Goal of the exercise:
Reproduce verbatim, line by line, everything from the line containing "Claim_equal_describe_list_indices := by" to the last line of the listing below; add nothing.

Material provided:
-- pv_equiv track=rewrite | github.com/MIT-LCP/wfdb-python | wfdb/io/_signal.py | describe_list_indices
-- ===== SOURCE A (Python) =====
-- def describe_list_indices(full_list):
--     """
--     Describe the indices of the given list.
--
--     Parameters
--     ----------
--     full_list : list
--         The list of items to order.
--
--     Returns
--     -------
--     unique_elements : list
--         A list of the unique elements of the list, in the order in which
--         they first appear.
--     element_indices : dict
--         A dictionary of lists for each unique element, giving all the
--         indices in which they appear in the original list.
--
--     """
--     unique_elements = []
--     element_indices = {}
--
--     for i in range(len(full_list)):
--         item = full_list[i]
--         # new item
--         if item not in unique_elements:
--             unique_elements.append(item)
--             element_indices[item] = [i]
--         # previously seen item
--         else:
--             element_indices[item].append(i)
--     return unique_elements, element_indices
-- ===== SOURCE B (Python) =====
-- def describe_list_indices(full_list):
--     # Staged, state-free decomposition: first dedupe in first-appearance order,
--     # then compute each element's index list by a direct comprehension scan.
--     unique_elements = list(dict.fromkeys(full_list))
--     element_indices = {
--         item: [i for i, x in enumerate(full_list) if x == item]
--         for item in unique_elements
--     }
--     return unique_elements, element_indices
-- ===== Notes on version B (the rewrite author's own statement) =====
-- stated objective: simpler
-- what changed: Replaced A's single stateful loop with two branches and two mutated accumulators by two state-free staged passes: an ordered dedup (dict.fromkeys) followed by a per-element index comprehension building the dict in one expression.
import Mathlib
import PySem

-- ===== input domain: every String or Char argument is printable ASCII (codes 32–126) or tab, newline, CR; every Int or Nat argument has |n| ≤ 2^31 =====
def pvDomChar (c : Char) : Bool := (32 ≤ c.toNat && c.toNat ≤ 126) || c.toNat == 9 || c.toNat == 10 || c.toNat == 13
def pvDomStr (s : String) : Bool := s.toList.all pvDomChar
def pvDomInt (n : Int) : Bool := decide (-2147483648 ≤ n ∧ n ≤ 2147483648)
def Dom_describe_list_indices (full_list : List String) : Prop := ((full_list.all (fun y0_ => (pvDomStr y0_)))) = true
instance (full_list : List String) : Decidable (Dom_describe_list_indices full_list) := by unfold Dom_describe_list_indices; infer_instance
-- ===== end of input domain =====

-- B replaces A's single stateful two-branch loop by two state-free staged passes
-- (ordered dedup, then a per-element index comprehension): simpler.


-- ===== PORT A =====
-- for i in range(len(full_list)): item = full_list[i] — iterated as the (index, item) pairs.
-- In the else branch the key is present, so `element_indices[item].append(i)` is exactly
-- `modify item [] (· ++ [i])`.
def dliStepA (st : List String × PySem.Dict String (List Int)) (p : Int × String) :
    List String × PySem.Dict String (List Int) :=
  if ¬ st.1.contains p.2 then
    (st.1 ++ [p.2], st.2.insert p.2 [p.1])
  else
    (st.1, st.2.modify p.2 [] (· ++ [p.1]))

def describe_list_indices (full_list : List String) : List String × (List (String × List Int)) :=
  let st := (PySem.List.enumerate full_list).foldl dliStepA ([], PySem.Dict.empty)
  (st.1, st.2.items)

-- ===== PORT B =====
-- [i for i, x in enumerate(full_list) if x == item]
def dliIx (full_list : List String) (item : String) : List Int :=
  (((PySem.List.enumerate full_list).filter (fun p => p.2 == item)).map (·.1))

def describe_list_indices_alt (full_list : List String) : List String × (List (String × List Int)) :=
  let unique_elements := PySem.List.dedup full_list
  let element_indices := unique_elements.foldl
    (fun d item => d.insert item (dliIx full_list item)) PySem.Dict.empty
  (unique_elements, element_indices.items)

-- ===== PRECONDITION & SPEC =====
def Spec_describe_list_indices (full_list : List String) (out : List String × (List (String × List Int))) : Prop := out = describe_list_indices_alt full_list
instance (full_list : List String) (out : List String × (List (String × List Int))) : Decidable (Spec_describe_list_indices full_list out) := by unfold Spec_describe_list_indices; infer_instance

-- ===== CLAIM (what is proved, stated in full; the proofs are below) =====
def Claim_equal_describe_list_indices : Prop := ∀ (full_list : List String), Dom_describe_list_indices full_list → Spec_describe_list_indices full_list (describe_list_indices full_list)

-- ===== LEMMAS AND PROOFS =====

-- B's dict over the deduped keys, as a function of the list (helper for the invariant).
def dliDictB (l : List String) : PySem.Dict String (List Int) :=
  (PySem.List.dedup l).foldl (fun d item => d.insert item (dliIx l item)) PySem.Dict.empty

theorem dliDictB_items (l : List String) :
    (dliDictB l).items = (PySem.List.dedup l).map (fun k => (k, dliIx l k)) := by
  unfold dliDictB
  have h := PySem.Dict.items_foldl_insert_fresh (PySem.List.dedup l) (fun a => a) (dliIx l)
    PySem.Dict.empty (by intro a _; simp [PySem.Dict.contains_empty])
    (by simp)
  simp only [h]
  simp [PySem.Dict.empty]

theorem dliIx_snoc (l : List String) (x k : String) :
    dliIx (l ++ [x]) k = dliIx l k ++ (if x == k then [((l.length : Int))] else []) := by
  unfold dliIx
  rw [PySem.List.enumerate_append]
  simp only [List.filter_append, List.map_append]
  congr 1
  by_cases h : x == k <;> simp [PySem.List.enumerate, h]

theorem dliIx_of_not_mem (l : List String) (k : String) (h : k ∉ l) : dliIx l k = [] := by
  unfold dliIx
  rw [List.filter_eq_nil_iff.mpr, List.map_nil]
  intro p hp
  rcases (PySem.List.mem_enumerate_iff _ _ _).mp hp with ⟨j, hj, rfl⟩
  simp only [beq_iff_eq]
  intro hc
  exact h (hc ▸ List.getElem_mem hj)

theorem dedup_snoc (l : List String) (x : String) :
    PySem.List.dedup (l ++ [x]) =
      if (PySem.List.dedup l).contains x then PySem.List.dedup l
      else PySem.List.dedup l ++ [x] := by
  simp only [PySem.List.dedup_eq_ofList, PySem.Set.ofList_eq_foldl, List.foldl_append,
    List.foldl_cons, List.foldl_nil]
  rfl

-- Main invariant: A's fold over the enumerated list lands exactly on B's two stages.
theorem dli_fold_eq (l : List String) :
    (PySem.List.enumerate l).foldl dliStepA ([], PySem.Dict.empty) =
      (PySem.List.dedup l, dliDictB l) := by
  induction l using List.reverseRecOn with
  | nil => rfl
  | append_singleton l x ih =>
    rw [PySem.List.enumerate_append, List.foldl_append, ih]
    have hnodup : (PySem.List.dedup l).Nodup := PySem.List.nodup_dedup l
    have hkeys : (dliDictB l).keys = PySem.List.dedup l := by
      simp only [PySem.Dict.keys, dliDictB_items, List.map_map]
      simp [Function.comp_def]
    have hmem : ∀ k : String, (PySem.List.dedup l).contains k = true ↔ k ∈ l := by
      intro k
      rw [List.contains_iff_mem]; exact PySem.List.mem_dedup _ _
    by_cases hx : x ∈ l
    · -- previously seen item: A modifies the key in place
      have hc : (PySem.List.dedup l).contains x = true := (hmem x).mpr hx
      have hd : PySem.List.dedup (l ++ [x]) = PySem.List.dedup l := by
        rw [dedup_snoc, if_pos hc]
      have hcd : (dliDictB l).contains x = true := by
        rw [PySem.Dict.contains_iff_mem_keys, hkeys]
        exact (PySem.List.mem_dedup _ _).mpr hx
      have hgetD : (dliDictB l).getD x [] = dliIx l x := by
        apply PySem.Dict.getD_of_mem_items
        · rw [dliDictB_items]
          exact List.mem_map.mpr ⟨x, (PySem.List.mem_dedup _ _).mpr hx, rfl⟩
        · rw [hkeys]; exact hnodup
      simp only [PySem.List.enumerate, List.foldl_cons, List.foldl_nil, dliStepA,
        List.contains_iff_mem, PySem.List.mem_dedup, hx, not_true_eq_false, if_neg, not_false_eq_true]
      refine Prod.ext hd.symm ?_
      rw [PySem.Dict.modify, hgetD]
      apply PySem.Dict.ext
      rw [PySem.Dict.items_insert_of_contains _ _ hcd, dliDictB_items, dliDictB_items,
        hd, List.map_map]
      refine List.map_congr_left ?_
      intro k _
      by_cases hk : k = x
      · subst hk; simp [dliIx_snoc]
      · simp [hk, dliIx_snoc, Ne.symm hk]
    · -- new item: A appends the key
      have hc : (PySem.List.dedup l).contains x = false := by
        rw [Bool.eq_false_iff]; intro h; exact hx ((hmem x).mp h)
      have hd : PySem.List.dedup (l ++ [x]) = PySem.List.dedup l ++ [x] := by
        rw [dedup_snoc, hc]; rfl
      have hcd : (dliDictB l).contains x = false := by
        rw [Bool.eq_false_iff, Ne, PySem.Dict.contains_iff_mem_keys, hkeys]
        intro h; exact hx ((PySem.List.mem_dedup _ _).mp h)
      simp only [PySem.List.enumerate, List.foldl_cons, List.foldl_nil, dliStepA,
        List.contains_iff_mem, PySem.List.mem_dedup, hx, not_false_eq_true, if_pos]
      refine Prod.ext hd.symm ?_
      apply PySem.Dict.ext
      rw [PySem.Dict.items_insert_of_not_contains _ _ hcd, dliDictB_items, dliDictB_items,
        hd, List.map_append]
      congr 1
      · refine List.map_congr_left ?_
        intro k hk
        have hkx : ¬ (x == k) = true := by
          simp only [beq_iff_eq]
          intro h; subst h; exact hx ((PySem.List.mem_dedup _ _).mp hk)
        rw [dliIx_snoc, if_neg hkx, List.append_nil]
      · rw [List.map_singleton, dliIx_snoc, dliIx_of_not_mem l x hx]
        simp

-- ===== VERDICT (by name: the statement is the Claim_ definition above) =====
theorem describe_list_indices_spec : Claim_equal_describe_list_indices := by
  intro full_list _
  unfold Spec_describe_list_indices describe_list_indices describe_list_indices_alt
  rw [dli_fold_eq]
  rfl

Result below:
theorem describe_list_indices_spec : Claim_equal_describe_list_indices := by
  intro full_list _
  unfold Spec_describe_list_indices describe_list_indices describe_list_indices_alt
  rw [dli_fold_eq]
  rfl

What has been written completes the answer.